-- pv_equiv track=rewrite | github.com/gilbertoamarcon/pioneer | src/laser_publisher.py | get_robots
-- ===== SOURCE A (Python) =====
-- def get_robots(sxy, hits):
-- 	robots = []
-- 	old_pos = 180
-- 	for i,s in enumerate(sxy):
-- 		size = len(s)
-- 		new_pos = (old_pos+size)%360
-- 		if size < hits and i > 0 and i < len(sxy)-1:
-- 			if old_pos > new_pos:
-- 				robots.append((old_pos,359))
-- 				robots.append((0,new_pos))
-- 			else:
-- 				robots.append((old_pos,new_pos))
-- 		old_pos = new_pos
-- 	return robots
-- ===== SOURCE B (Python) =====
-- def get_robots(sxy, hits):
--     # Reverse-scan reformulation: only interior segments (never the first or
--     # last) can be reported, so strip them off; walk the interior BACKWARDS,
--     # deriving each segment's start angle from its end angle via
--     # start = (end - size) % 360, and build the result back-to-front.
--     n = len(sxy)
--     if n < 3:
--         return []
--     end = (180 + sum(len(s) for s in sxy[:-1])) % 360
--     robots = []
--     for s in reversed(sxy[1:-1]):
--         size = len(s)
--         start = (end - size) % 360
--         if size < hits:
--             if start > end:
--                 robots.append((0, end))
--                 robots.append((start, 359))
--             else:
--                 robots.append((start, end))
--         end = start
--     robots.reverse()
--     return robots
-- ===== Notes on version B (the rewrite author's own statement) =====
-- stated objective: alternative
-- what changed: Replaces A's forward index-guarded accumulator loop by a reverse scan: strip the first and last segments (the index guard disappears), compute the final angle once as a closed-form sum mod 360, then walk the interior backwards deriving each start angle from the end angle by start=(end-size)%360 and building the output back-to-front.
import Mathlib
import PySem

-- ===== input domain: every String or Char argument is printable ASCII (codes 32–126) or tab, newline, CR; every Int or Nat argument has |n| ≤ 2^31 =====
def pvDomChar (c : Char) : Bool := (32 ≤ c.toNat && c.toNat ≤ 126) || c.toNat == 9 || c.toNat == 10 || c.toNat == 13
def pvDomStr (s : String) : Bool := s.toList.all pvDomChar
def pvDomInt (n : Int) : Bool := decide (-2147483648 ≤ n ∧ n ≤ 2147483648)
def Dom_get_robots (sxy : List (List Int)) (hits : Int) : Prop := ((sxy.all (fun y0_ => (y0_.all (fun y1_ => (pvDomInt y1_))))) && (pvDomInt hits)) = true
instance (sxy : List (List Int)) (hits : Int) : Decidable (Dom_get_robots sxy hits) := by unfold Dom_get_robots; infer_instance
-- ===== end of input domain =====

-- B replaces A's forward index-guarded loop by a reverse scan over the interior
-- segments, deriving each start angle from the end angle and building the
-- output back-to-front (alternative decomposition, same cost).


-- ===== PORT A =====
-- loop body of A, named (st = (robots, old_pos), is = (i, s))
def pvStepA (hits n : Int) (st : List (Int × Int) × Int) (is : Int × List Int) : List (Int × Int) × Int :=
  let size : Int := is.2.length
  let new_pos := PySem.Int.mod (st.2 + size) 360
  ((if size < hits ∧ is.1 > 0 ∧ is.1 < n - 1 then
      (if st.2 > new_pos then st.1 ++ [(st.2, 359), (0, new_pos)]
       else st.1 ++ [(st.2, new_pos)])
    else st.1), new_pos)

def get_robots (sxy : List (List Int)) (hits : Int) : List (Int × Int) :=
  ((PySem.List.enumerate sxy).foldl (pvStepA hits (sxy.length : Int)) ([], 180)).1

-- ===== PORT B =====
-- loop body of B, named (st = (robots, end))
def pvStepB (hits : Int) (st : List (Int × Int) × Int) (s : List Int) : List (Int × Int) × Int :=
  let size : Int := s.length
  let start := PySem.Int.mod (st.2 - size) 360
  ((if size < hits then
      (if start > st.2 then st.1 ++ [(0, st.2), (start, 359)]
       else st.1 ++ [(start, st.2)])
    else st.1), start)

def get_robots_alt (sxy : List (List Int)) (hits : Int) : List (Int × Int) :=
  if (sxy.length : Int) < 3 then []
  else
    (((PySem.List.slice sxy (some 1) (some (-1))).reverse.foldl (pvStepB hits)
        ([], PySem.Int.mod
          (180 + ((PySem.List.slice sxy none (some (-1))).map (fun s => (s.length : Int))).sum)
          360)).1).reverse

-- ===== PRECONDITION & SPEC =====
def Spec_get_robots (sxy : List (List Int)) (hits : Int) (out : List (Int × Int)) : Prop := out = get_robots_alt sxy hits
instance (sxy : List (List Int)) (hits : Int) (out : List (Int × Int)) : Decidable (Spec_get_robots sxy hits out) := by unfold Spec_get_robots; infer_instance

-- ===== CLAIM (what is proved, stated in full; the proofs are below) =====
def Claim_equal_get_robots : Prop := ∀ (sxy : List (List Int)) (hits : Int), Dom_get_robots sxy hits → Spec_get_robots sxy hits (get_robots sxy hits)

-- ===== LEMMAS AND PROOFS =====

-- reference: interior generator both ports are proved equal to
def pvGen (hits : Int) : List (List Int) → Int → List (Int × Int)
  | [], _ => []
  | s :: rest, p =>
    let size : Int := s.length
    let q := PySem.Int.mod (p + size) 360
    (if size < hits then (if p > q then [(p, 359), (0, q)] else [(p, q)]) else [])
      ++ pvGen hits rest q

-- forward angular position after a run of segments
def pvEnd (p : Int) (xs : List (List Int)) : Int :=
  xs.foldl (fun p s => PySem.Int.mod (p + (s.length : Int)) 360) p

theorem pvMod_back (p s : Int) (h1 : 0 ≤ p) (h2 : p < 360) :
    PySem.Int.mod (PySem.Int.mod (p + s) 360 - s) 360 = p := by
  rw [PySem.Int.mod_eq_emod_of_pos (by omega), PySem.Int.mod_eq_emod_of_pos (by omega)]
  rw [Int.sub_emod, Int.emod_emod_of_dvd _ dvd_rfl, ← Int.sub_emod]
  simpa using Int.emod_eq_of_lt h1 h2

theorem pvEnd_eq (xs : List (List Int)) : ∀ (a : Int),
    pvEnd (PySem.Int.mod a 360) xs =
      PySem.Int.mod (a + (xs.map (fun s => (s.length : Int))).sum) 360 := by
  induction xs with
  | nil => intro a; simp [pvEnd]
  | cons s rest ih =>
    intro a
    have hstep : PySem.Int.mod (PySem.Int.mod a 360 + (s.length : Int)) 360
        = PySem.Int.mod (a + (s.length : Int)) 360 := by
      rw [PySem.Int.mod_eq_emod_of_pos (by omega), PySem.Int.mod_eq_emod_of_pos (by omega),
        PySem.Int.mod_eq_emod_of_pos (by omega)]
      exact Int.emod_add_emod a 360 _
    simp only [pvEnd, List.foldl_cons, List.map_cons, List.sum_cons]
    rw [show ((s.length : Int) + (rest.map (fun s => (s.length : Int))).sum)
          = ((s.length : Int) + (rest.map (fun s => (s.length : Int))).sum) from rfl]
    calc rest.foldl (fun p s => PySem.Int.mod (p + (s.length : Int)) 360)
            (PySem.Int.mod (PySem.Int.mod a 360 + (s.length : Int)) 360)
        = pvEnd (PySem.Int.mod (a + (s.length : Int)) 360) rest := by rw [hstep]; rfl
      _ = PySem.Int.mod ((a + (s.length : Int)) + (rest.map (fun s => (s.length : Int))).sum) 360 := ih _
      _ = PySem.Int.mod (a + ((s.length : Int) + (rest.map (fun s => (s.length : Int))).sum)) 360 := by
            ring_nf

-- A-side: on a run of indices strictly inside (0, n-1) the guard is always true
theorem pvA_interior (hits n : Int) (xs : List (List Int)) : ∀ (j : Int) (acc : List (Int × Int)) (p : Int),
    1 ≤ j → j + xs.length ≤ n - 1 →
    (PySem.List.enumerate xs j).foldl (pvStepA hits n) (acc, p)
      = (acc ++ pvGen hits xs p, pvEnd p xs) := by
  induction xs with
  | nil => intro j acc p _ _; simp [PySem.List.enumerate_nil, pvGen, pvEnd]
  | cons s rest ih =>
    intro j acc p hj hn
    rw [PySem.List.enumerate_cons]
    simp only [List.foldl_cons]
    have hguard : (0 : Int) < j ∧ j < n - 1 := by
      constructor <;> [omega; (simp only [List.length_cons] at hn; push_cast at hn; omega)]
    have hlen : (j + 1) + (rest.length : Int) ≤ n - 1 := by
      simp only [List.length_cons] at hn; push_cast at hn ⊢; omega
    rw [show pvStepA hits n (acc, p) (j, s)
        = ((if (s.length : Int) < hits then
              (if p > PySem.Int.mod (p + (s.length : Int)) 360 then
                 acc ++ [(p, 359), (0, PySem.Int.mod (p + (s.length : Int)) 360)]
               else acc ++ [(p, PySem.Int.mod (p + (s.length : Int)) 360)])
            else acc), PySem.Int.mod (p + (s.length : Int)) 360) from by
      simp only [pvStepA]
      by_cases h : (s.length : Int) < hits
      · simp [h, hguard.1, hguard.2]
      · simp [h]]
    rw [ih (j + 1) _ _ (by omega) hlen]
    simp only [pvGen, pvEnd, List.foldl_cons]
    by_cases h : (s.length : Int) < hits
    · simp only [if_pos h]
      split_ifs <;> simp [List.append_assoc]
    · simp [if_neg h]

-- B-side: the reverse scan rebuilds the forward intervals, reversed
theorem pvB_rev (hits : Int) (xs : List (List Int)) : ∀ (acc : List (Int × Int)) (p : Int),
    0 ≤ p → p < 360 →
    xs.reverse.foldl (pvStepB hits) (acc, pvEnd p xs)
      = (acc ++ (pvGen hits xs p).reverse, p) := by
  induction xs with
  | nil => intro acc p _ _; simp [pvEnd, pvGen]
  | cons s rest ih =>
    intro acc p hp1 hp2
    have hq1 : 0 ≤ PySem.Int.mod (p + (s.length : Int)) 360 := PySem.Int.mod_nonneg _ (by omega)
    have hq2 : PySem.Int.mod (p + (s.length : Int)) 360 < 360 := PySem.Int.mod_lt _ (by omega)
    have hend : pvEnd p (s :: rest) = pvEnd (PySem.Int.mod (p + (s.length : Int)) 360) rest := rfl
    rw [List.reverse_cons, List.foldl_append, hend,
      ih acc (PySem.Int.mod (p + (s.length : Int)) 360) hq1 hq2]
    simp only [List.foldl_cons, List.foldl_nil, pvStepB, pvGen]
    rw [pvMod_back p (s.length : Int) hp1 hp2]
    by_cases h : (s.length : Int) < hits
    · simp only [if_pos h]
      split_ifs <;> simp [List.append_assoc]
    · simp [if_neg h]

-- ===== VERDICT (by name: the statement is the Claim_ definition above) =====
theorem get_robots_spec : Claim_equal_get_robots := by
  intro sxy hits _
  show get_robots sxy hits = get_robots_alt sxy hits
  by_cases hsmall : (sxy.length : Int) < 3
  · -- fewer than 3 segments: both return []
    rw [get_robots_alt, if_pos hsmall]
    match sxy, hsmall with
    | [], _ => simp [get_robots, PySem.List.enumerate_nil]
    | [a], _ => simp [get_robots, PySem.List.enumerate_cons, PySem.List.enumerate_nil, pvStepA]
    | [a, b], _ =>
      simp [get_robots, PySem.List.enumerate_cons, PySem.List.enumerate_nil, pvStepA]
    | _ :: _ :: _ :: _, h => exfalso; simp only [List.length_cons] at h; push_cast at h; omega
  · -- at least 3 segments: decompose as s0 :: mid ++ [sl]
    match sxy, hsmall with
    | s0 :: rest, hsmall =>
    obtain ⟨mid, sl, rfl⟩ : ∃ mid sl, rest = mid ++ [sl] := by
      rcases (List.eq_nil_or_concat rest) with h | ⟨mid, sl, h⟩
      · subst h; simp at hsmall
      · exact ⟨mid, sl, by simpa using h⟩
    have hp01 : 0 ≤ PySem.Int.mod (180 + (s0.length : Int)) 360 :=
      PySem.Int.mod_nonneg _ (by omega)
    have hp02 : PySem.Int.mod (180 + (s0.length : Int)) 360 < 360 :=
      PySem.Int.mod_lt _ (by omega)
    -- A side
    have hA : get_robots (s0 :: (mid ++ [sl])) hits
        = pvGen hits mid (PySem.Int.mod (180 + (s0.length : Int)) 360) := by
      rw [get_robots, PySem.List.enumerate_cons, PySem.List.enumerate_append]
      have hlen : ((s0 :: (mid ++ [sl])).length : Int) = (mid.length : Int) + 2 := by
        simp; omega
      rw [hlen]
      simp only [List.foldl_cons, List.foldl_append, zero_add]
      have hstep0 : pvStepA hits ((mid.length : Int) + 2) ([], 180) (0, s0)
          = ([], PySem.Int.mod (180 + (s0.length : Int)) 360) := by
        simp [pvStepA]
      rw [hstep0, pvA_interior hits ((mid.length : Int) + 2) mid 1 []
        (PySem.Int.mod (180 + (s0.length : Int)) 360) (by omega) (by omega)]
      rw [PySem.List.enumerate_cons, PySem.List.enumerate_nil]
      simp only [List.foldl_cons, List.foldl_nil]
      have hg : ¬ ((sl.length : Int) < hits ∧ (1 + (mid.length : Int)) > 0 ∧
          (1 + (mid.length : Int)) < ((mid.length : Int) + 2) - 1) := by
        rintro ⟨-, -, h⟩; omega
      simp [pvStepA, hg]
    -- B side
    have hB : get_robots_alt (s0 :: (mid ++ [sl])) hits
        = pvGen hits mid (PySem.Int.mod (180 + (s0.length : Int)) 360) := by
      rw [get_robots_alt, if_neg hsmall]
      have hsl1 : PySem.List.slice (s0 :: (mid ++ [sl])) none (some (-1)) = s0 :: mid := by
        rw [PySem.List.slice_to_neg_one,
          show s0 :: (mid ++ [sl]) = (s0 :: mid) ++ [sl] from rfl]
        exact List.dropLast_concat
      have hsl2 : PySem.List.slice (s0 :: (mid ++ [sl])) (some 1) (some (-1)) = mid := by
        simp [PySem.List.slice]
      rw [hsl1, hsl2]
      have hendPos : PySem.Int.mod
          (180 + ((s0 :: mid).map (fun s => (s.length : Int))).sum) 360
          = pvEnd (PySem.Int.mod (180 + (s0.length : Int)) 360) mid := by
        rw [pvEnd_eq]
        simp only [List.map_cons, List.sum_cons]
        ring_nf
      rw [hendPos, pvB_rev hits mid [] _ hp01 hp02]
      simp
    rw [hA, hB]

-=-=-=-=-

### What is expected
Lines with "rewrite": state how many there are in the records, and nothing more.

### Response area
2